-- pv_equiv track=rewrite | github.com/Muizzkolapo/agent-actions | agent_actions/tooling/lsp/utils.py | is_in_context_scope_list
-- ===== SOURCE A (Python) =====
-- def is_in_context_scope_list(lines: list[str], current_line: int) -> bool:
--     """Check if current line is within a context_scope observe/drop/passthrough list."""
--     current_indent = len(lines[current_line]) - len(lines[current_line].lstrip())
--     list_block_indent = None
--
--     for i in range(current_line - 1, -1, -1):
--         line = lines[i]
--         if not line.strip():
--             continue
--         line_indent = len(line) - len(line.lstrip())
--
--         if list_block_indent is None and line_indent < current_indent:
--             if line.strip().startswith(("observe:", "drop:", "passthrough:")):
--                 list_block_indent = line_indent
--                 current_indent = line_indent
--                 continue
--
--         if list_block_indent is not None and line_indent < list_block_indent:
--             return line.strip().startswith("context_scope:")
--
--     return False
-- ===== SOURCE B (Python) =====
-- def is_in_context_scope_list(lines: list[str], current_line: int) -> bool:
--     """Check if current line is within a context_scope observe/drop/passthrough list."""
--     current_indent = len(lines[current_line]) - len(lines[current_line].lstrip())
--
--     # Single forward pass with a monotone indentation stack: for every non-blank
--     # line, the stack top (after popping indents >= this line's) is its parent.
--     # The last observe:/drop:/passthrough: header less indented than the current
--     # line decides; it is inside a context_scope list iff its parent starts with
--     # "context_scope:".
--     stack = []  # (indent, stripped line), strictly increasing indents
--     answer = False
--     for i in range(current_line):
--         line = lines[i]
--         s = line.strip()
--         if not s:
--             continue
--         ind = len(line) - len(line.lstrip())
--         while stack and stack[-1][0] >= ind:
--             stack.pop()
--         if ind < current_indent and s.startswith(
--             ("observe:", "drop:", "passthrough:")
--         ):
--             answer = bool(stack) and stack[-1][1].startswith("context_scope:")
--         stack.append((ind, s))
--     return answer
-- ===== Notes on version B (the rewrite author's own statement) =====
-- stated objective: alternative
-- what changed: A's backward scan (find the enclosing list header, then keep scanning up for its less-indented parent) is replaced by a single forward pass over the preceding lines that maintains a monotone indentation stack, so each header's parent is read off the stack top instead of being searched for.
import Mathlib
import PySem

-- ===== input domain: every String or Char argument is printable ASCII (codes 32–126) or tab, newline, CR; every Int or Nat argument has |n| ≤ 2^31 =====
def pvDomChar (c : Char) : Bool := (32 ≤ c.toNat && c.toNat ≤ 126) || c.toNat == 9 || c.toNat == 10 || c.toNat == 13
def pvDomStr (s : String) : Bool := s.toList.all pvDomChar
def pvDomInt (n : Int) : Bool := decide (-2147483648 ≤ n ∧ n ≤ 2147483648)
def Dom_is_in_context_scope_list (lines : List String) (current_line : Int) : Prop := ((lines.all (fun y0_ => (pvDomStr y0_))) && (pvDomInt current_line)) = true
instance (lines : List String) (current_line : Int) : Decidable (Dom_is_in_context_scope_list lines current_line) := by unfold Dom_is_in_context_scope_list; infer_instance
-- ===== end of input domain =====

-- B replaces A's backward scan by a single forward pass with a monotone indentation
-- stack: the stack top after popping indents >= the line's is the line's parent.


-- ===== PORT A =====

-- indentation = len(line) - len(line.lstrip())
def pvIndent (line : String) : Int :=
  PySem.Str.len line - PySem.Str.len (PySem.Str.lstrip line)

-- startswith(("observe:", "drop:", "passthrough:"))
def pvKw (s : String) : Bool :=
  PySem.Str.startswith s "observe:" || PySem.Str.startswith s "drop:" ||
    PySem.Str.startswith s "passthrough:"

-- A's for-loop over i = current_line-1, …, 0, carrying (current_indent, list_block_indent)
def pvLoopA (lines : List String) (i : Nat) (ci : Int) (lbi : Option Int) : Bool :=
  let line := lines.getD i ""
  let kont : Int → Option Int → Bool := fun ci' lbi' =>
    if i = 0 then false else pvLoopA lines (i - 1) ci' lbi'
  if PySem.Str.strip line = "" then kont ci lbi
  else
    let li := pvIndent line
    if lbi = none ∧ li < ci ∧ pvKw (PySem.Str.strip line) then
      kont li (some li)
    else
      match lbi with
      | some b =>
          if li < b then PySem.Str.startswith (PySem.Str.strip line) "context_scope:"
          else kont ci (some b)
      | none => kont ci none

def is_in_context_scope_list (lines : List String) (current_line : Int) : Bool :=
  let ci := pvIndent ((PySem.List.pyGet? lines current_line).getD "")
  if current_line - 1 < 0 then false
  else pvLoopA lines (current_line - 1).toNat ci none

-- ===== PORT B =====

-- while stack and stack[-1][0] >= ind: stack.pop()   (head of the list = stack top)
def pvPop (stack : List (Int × String)) (ind : Int) : List (Int × String) :=
  match stack with
  | [] => []
  | (b, s) :: rest => if ind ≤ b then pvPop rest ind else (b, s) :: rest

-- bool(stack) and stack[-1][1].startswith("context_scope:")
def pvCtxTop (stack : List (Int × String)) : Bool :=
  match stack with
  | [] => false
  | (_, t) :: _ => PySem.Str.startswith t "context_scope:"

-- one iteration of B's forward loop, state = (stack, answer)
def pvStepB (ci : Int) (st : List (Int × String) × Bool) (line : String) :
    List (Int × String) × Bool :=
  let s := PySem.Str.strip line
  if s = "" then st
  else
    let ind := pvIndent line
    let stack := pvPop st.1 ind
    let ans := if ind < ci ∧ pvKw s then pvCtxTop stack else st.2
    ((ind, s) :: stack, ans)

def is_in_context_scope_list_alt (lines : List String) (current_line : Int) : Bool :=
  let ci := pvIndent ((PySem.List.pyGet? lines current_line).getD "")
  let pre := if current_line ≤ 0 then [] else lines.take current_line.toNat
  (pre.foldl (pvStepB ci) ([], false)).2

-- ===== PRECONDITION & SPEC =====
-- Python raises IndexError on lines[current_line] out of range; both programs raise there.
def Pre_is_in_context_scope_list (lines : List String) (current_line : Int) : Prop :=
  PySem.Raise.InRange lines.length current_line
instance (lines : List String) (current_line : Int) : Decidable (Pre_is_in_context_scope_list lines current_line) := by unfold Pre_is_in_context_scope_list; infer_instance

def pvWitness_is_in_context_scope_list : List String × Int :=
  (["context_scope:", "  observe:", "    - a"], 2)

def Spec_is_in_context_scope_list (lines : List String) (current_line : Int) (out : Bool) : Prop := out = is_in_context_scope_list_alt lines current_line
instance (lines : List String) (current_line : Int) (out : Bool) : Decidable (Spec_is_in_context_scope_list lines current_line out) := by unfold Spec_is_in_context_scope_list; infer_instance

-- ===== CLAIM (what is proved, stated in full; the proofs are below) =====
def Claim_equal_is_in_context_scope_list : Prop := ∀ (lines : List String) (current_line : Int), Dom_is_in_context_scope_list lines current_line → Pre_is_in_context_scope_list lines current_line → Spec_is_in_context_scope_list lines current_line (is_in_context_scope_list lines current_line)

-- ===== LEMMAS AND PROOFS =====

-- reference backward functions on the REVERSED prefix (head = line closest to current_line)
def pvBwd2 (b : Int) : List String → Bool
  | [] => false
  | x :: rest =>
      if PySem.Str.strip x = "" then pvBwd2 b rest
      else if pvIndent x < b then PySem.Str.startswith (PySem.Str.strip x) "context_scope:"
      else pvBwd2 b rest

def pvBwd1 (ci : Int) : List String → Bool
  | [] => false
  | x :: rest =>
      if PySem.Str.strip x = "" then pvBwd1 ci rest
      else if pvIndent x < ci ∧ pvKw (PySem.Str.strip x) then pvBwd2 (pvIndent x) rest
      else pvBwd1 ci rest

theorem pvPop_pop (a b : Int) (h : b ≤ a) :
    ∀ st : List (Int × String), pvPop (pvPop st a) b = pvPop st b := by
  intro st
  induction st with
  | nil => rfl
  | cons p rest ih =>
    obtain ⟨c, s⟩ := p
    by_cases hc : a ≤ c
    · rw [pvPop, if_pos hc, ih, pvPop, if_pos (le_trans h hc)]
    · rw [pvPop, if_neg hc]

-- the fold over the forward prefix computes both backward reference functions
theorem pvFold_key (ci : Int) :
    ∀ L : List String,
      ((L.foldl (pvStepB ci) ([], false)).2 = pvBwd1 ci L.reverse) ∧
      (∀ b, pvBwd2 b L.reverse = pvCtxTop (pvPop (L.foldl (pvStepB ci) ([], false)).1 b)) := by
  intro L
  induction L using List.reverseRecOn with
  | nil => exact ⟨rfl, fun b => rfl⟩
  | append_singleton L x ih =>
    rw [List.foldl_append, List.reverse_append]
    simp only [List.foldl_cons, List.foldl_nil, List.reverse_singleton, List.singleton_append]
    rw [pvStepB]
    by_cases hb : PySem.Str.strip x = ""
    · rw [if_pos hb]
      constructor
      · rw [pvBwd1, if_pos hb]; exact ih.1
      · intro b; rw [pvBwd2, if_pos hb]; exact ih.2 b
    · rw [if_neg hb]
      constructor
      · rw [pvBwd1, if_neg hb]
        by_cases hk : pvIndent x < ci ∧ pvKw (PySem.Str.strip x) = true
        · rw [if_pos hk]
          show (if pvIndent x < ci ∧ pvKw (PySem.Str.strip x) then
              pvCtxTop (pvPop (L.foldl (pvStepB ci) ([], false)).1 (pvIndent x))
            else (L.foldl (pvStepB ci) ([], false)).2) = _
          rw [if_pos hk]
          exact (ih.2 (pvIndent x)).symm
        · rw [if_neg hk]
          show (if pvIndent x < ci ∧ pvKw (PySem.Str.strip x) then
              pvCtxTop (pvPop (L.foldl (pvStepB ci) ([], false)).1 (pvIndent x))
            else (L.foldl (pvStepB ci) ([], false)).2) = _
          rw [if_neg hk]
          exact ih.1
      · intro b
        rw [pvBwd2, if_neg hb]
        by_cases hlt : pvIndent x < b
        · rw [if_pos hlt]
          show _ = pvCtxTop (pvPop ((pvIndent x, PySem.Str.strip x) :: _) b)
          rw [pvPop, if_neg (by omega : ¬ b ≤ pvIndent x)]
          rfl
        · rw [if_neg hlt]
          show pvBwd2 b L.reverse = pvCtxTop (pvPop ((pvIndent x, PySem.Str.strip x) ::
              pvPop (L.foldl (pvStepB ci) ([], false)).1 (pvIndent x)) b)
          rw [pvPop, if_pos (by omega : b ≤ pvIndent x),
            pvPop_pop (pvIndent x) b (by omega)]
          exact ih.2 b

-- A's indexed backward loop computes the backward reference functions on the prefix
theorem pvLoopA_key (lines : List String) :
    ∀ i : Nat, i < lines.length → ∀ ci : Int,
      (pvLoopA lines i ci none = pvBwd1 ci (lines.take (i + 1)).reverse) ∧
      (∀ b, pvLoopA lines i ci (some b) = pvBwd2 b (lines.take (i + 1)).reverse) := by
  intro i
  induction i using Nat.strong_induction_on with
  | _ i ih =>
    intro hi ci
    have hx : lines.getD i "" = lines[i] := List.getD_eq_getElem lines "" hi
    have htake : (lines.take (i + 1)).reverse = lines[i] :: (lines.take i).reverse := by
      rw [List.take_add_one, List.reverse_append]
      simp [hi]
    have hbase : i = 0 → (lines.take i).reverse = ([] : List String) := by
      intro h0; simp [h0]
    constructor
    · rw [pvLoopA, htake, pvBwd1]
      simp only [hx]
      by_cases hb : PySem.Str.strip lines[i] = ""
      · rw [if_pos hb, if_pos hb]
        by_cases h0 : i = 0
        · simp [h0, pvBwd1]
        · rw [if_neg h0, (ih (i - 1) (by omega) (by omega) ci).1,
            show i - 1 + 1 = i from by omega]
      · rw [if_neg hb, if_neg hb]
        by_cases hk : pvIndent lines[i] < ci ∧ pvKw (PySem.Str.strip lines[i]) = true
        · rw [if_pos (⟨trivial, hk.1, hk.2⟩ : True ∧ _ ∧ _), if_pos hk]
          by_cases h0 : i = 0
          · simp [h0, pvBwd2]
          · rw [if_neg h0, (ih (i - 1) (by omega) (by omega) (pvIndent lines[i])).2,
              show i - 1 + 1 = i from by omega]
        · have hA : ¬ (True ∧ pvIndent lines[i] < ci ∧
              pvKw (PySem.Str.strip lines[i]) = true) := fun h => hk ⟨h.2.1, h.2.2⟩
          rw [if_neg hA, if_neg hk]
          by_cases h0 : i = 0
          · simp [h0, pvBwd1]
          · rw [if_neg h0, (ih (i - 1) (by omega) (by omega) ci).1,
              show i - 1 + 1 = i from by omega]
    · intro b
      rw [pvLoopA, htake, pvBwd2]
      simp only [hx]
      by_cases hb : PySem.Str.strip lines[i] = ""
      · rw [if_pos hb, if_pos hb]
        by_cases h0 : i = 0
        · simp [h0, pvBwd2]
        · rw [if_neg h0, (ih (i - 1) (by omega) (by omega) ci).2 b,
            show i - 1 + 1 = i from by omega]
      · rw [if_neg hb, if_neg hb]
        rw [if_neg (by simp : ¬ ((some b : Option Int) = none ∧ pvIndent lines[i] < ci ∧
          pvKw (PySem.Str.strip lines[i]) = true))]
        by_cases hlt : pvIndent lines[i] < b
        · rw [if_pos hlt, if_pos hlt]
        · rw [if_neg hlt, if_neg hlt]
          by_cases h0 : i = 0
          · simp [h0, pvBwd2]
          · rw [if_neg h0, (ih (i - 1) (by omega) (by omega) ci).2 b,
              show i - 1 + 1 = i from by omega]

-- ===== VERDICT (by name: the statement is the Claim_ definition above) =====
theorem is_in_context_scope_list_spec : Claim_equal_is_in_context_scope_list := by
  intro lines current_line _ hpre
  unfold Spec_is_in_context_scope_list is_in_context_scope_list is_in_context_scope_list_alt
  simp only
  by_cases hneg : current_line - 1 < 0
  · rw [if_pos hneg, if_pos (by omega : current_line ≤ 0)]
    rfl
  · rw [if_neg hneg, if_neg (by omega : ¬ current_line ≤ 0)]
    have hlt : current_line < lines.length := by
      have := hpre
      unfold Pre_is_in_context_scope_list PySem.Raise.InRange at this
      omega
    have hi : (current_line - 1).toNat < lines.length := by omega
    have htn : current_line.toNat = (current_line - 1).toNat + 1 := by omega
    rw [(pvLoopA_key lines (current_line - 1).toNat hi _).1, htn]
    exact ((pvFold_key _ (lines.take ((current_line - 1).toNat + 1))).1).symm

--*--

[TASK ITEM]
Look back at the data above. Transcribe exactly the lines starting at the line that contains "(True ∧ pvIndent lines[i] < ci ∧" and ending at the line that contains "by_cases hneg : current_line - 1 < 0".

[EXERCISE RESPONSE]
        · have hA : ¬ (True ∧ pvIndent lines[i] < ci ∧
              pvKw (PySem.Str.strip lines[i]) = true) := fun h => hk ⟨h.2.1, h.2.2⟩
          rw [if_neg hA, if_neg hk]
          by_cases h0 : i = 0
          · simp [h0, pvBwd1]
          · rw [if_neg h0, (ih (i - 1) (by omega) (by omega) ci).1,
              show i - 1 + 1 = i from by omega]
    · intro b
      rw [pvLoopA, htake, pvBwd2]
      simp only [hx]
      by_cases hb : PySem.Str.strip lines[i] = ""
      · rw [if_pos hb, if_pos hb]
        by_cases h0 : i = 0
        · simp [h0, pvBwd2]
        · rw [if_neg h0, (ih (i - 1) (by omega) (by omega) ci).2 b,
            show i - 1 + 1 = i from by omega]
      · rw [if_neg hb, if_neg hb]
        rw [if_neg (by simp : ¬ ((some b : Option Int) = none ∧ pvIndent lines[i] < ci ∧
          pvKw (PySem.Str.strip lines[i]) = true))]
        by_cases hlt : pvIndent lines[i] < b
        · rw [if_pos hlt, if_pos hlt]
        · rw [if_neg hlt, if_neg hlt]
          by_cases h0 : i = 0
          · simp [h0, pvBwd2]
          · rw [if_neg h0, (ih (i - 1) (by omega) (by omega) ci).2 b,
              show i - 1 + 1 = i from by omega]

-- ===== VERDICT (by name: the statement is the Claim_ definition above) =====
theorem is_in_context_scope_list_spec : Claim_equal_is_in_context_scope_list := by
  intro lines current_line _ hpre
  unfold Spec_is_in_context_scope_list is_in_context_scope_list is_in_context_scope_list_alt
  simp only
  by_cases hneg : current_line - 1 < 0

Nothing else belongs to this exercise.